- [RECORDED INFORMATION]:
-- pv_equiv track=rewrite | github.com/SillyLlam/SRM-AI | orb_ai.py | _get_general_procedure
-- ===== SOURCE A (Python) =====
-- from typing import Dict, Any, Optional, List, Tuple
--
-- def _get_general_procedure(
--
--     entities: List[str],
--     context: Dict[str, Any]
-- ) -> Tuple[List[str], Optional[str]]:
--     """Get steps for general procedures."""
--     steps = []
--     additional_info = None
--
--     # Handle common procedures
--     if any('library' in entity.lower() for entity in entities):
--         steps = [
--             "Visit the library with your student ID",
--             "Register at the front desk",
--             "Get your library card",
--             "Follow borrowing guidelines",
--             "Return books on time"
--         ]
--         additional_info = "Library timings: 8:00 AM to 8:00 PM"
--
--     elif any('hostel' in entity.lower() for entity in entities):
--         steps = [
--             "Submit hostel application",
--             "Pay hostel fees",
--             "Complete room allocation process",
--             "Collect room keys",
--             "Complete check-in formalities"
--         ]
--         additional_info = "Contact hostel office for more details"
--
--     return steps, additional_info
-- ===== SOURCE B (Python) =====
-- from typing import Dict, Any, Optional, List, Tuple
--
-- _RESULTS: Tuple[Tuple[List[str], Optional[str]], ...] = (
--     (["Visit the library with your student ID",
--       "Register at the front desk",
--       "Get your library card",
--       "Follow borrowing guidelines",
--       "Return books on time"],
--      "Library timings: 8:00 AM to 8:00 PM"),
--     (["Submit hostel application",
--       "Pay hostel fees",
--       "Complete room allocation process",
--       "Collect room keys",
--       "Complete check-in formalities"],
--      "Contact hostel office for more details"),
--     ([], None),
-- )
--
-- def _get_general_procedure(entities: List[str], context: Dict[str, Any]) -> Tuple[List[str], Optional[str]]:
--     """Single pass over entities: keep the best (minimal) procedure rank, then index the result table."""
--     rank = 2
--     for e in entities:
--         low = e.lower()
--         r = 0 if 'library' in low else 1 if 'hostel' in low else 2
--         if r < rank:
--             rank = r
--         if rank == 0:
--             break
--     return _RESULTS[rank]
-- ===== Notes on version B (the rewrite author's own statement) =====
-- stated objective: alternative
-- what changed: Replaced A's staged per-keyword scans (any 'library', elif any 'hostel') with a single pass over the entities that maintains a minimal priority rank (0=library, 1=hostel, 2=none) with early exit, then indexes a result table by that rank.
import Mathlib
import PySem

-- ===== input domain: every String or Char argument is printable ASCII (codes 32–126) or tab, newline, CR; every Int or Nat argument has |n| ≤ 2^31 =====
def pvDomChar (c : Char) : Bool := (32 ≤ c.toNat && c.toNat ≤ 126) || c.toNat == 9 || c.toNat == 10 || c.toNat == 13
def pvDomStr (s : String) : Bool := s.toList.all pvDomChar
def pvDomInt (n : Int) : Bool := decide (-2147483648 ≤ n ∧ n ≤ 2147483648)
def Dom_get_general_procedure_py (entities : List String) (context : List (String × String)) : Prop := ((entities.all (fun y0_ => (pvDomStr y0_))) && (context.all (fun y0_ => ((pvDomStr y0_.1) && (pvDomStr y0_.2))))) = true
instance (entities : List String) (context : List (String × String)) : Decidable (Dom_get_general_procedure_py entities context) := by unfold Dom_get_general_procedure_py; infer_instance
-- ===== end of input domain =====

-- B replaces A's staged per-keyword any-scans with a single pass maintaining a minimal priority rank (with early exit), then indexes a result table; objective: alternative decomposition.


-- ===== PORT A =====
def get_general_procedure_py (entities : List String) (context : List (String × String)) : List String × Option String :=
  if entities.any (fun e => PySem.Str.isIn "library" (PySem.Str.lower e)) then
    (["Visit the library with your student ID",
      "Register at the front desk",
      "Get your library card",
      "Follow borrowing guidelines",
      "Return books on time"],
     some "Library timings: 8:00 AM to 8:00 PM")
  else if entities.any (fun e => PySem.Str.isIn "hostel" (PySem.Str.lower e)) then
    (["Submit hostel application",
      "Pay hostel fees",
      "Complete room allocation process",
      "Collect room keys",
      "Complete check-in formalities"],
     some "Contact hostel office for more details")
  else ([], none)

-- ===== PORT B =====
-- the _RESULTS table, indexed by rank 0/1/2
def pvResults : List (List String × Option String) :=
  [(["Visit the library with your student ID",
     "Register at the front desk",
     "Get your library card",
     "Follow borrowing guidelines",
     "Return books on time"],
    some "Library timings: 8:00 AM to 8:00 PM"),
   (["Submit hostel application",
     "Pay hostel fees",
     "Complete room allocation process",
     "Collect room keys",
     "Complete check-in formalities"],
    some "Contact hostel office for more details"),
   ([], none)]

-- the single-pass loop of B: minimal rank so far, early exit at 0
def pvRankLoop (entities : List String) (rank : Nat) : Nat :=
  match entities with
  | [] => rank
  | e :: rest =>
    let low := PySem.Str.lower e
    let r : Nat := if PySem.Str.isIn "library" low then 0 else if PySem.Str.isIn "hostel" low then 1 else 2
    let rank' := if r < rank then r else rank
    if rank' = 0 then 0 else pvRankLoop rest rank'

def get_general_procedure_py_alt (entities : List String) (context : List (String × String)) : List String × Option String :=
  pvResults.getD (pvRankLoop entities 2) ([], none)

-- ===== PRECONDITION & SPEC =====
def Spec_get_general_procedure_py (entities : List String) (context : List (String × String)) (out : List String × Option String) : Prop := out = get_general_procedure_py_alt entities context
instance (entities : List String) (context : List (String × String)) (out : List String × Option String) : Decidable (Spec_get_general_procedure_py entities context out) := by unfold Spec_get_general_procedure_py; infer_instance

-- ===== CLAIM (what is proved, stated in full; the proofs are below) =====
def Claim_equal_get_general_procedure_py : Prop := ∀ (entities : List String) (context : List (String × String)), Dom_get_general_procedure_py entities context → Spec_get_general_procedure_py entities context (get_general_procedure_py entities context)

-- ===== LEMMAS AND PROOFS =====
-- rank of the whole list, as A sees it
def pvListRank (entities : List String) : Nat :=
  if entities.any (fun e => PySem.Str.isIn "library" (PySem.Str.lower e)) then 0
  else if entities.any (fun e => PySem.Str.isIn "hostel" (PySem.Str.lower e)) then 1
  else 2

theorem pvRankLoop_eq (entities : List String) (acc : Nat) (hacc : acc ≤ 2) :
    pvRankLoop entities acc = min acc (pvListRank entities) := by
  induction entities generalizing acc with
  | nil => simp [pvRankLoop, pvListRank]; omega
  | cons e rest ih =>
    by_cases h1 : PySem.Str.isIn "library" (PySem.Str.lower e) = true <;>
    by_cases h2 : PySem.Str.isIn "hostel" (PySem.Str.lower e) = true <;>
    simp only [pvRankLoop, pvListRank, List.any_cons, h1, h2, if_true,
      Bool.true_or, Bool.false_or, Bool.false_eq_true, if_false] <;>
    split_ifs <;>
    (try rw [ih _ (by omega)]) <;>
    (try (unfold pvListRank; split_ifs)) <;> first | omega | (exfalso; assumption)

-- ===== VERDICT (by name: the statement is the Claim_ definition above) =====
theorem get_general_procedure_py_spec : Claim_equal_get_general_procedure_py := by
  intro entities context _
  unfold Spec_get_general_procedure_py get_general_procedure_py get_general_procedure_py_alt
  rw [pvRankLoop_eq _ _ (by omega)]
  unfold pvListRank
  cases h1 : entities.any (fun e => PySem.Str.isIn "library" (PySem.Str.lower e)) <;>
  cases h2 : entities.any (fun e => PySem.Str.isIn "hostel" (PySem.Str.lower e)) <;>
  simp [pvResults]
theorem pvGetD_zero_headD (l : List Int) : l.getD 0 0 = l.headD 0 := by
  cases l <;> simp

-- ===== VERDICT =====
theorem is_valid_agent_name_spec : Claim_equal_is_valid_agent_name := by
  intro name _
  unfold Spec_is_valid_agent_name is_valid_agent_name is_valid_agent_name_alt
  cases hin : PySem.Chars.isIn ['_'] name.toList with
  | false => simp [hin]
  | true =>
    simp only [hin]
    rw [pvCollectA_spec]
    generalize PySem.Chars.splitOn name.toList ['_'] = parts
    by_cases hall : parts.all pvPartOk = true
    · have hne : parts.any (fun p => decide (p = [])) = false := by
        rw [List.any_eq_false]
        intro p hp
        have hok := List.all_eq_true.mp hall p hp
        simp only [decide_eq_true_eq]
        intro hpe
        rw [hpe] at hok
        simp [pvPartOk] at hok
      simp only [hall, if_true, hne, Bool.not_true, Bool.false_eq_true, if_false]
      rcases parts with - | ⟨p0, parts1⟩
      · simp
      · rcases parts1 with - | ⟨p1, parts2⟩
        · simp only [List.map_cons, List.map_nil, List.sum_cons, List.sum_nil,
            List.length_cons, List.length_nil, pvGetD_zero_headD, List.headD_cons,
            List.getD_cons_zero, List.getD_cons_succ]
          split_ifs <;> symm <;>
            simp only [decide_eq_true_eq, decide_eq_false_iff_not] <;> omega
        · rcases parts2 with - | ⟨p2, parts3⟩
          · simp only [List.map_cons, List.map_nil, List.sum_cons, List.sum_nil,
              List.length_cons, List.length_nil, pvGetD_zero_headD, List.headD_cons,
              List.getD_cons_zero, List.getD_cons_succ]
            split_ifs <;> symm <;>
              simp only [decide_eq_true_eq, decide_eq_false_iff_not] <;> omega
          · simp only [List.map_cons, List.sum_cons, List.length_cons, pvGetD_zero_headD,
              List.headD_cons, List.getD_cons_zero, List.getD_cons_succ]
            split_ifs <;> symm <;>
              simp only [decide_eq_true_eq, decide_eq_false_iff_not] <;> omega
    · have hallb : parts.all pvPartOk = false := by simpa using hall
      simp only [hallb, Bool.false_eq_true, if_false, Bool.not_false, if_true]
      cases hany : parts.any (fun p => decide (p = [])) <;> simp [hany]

- [HOW TO COMPLETE THIS TASK]: Each line holding "guidelines" in the records should be copied out.

- [TASK RESULT]:
--             "Follow borrowing guidelines",
--       "Follow borrowing guidelines",
      "Follow borrowing guidelines",
     "Follow borrowing guidelines",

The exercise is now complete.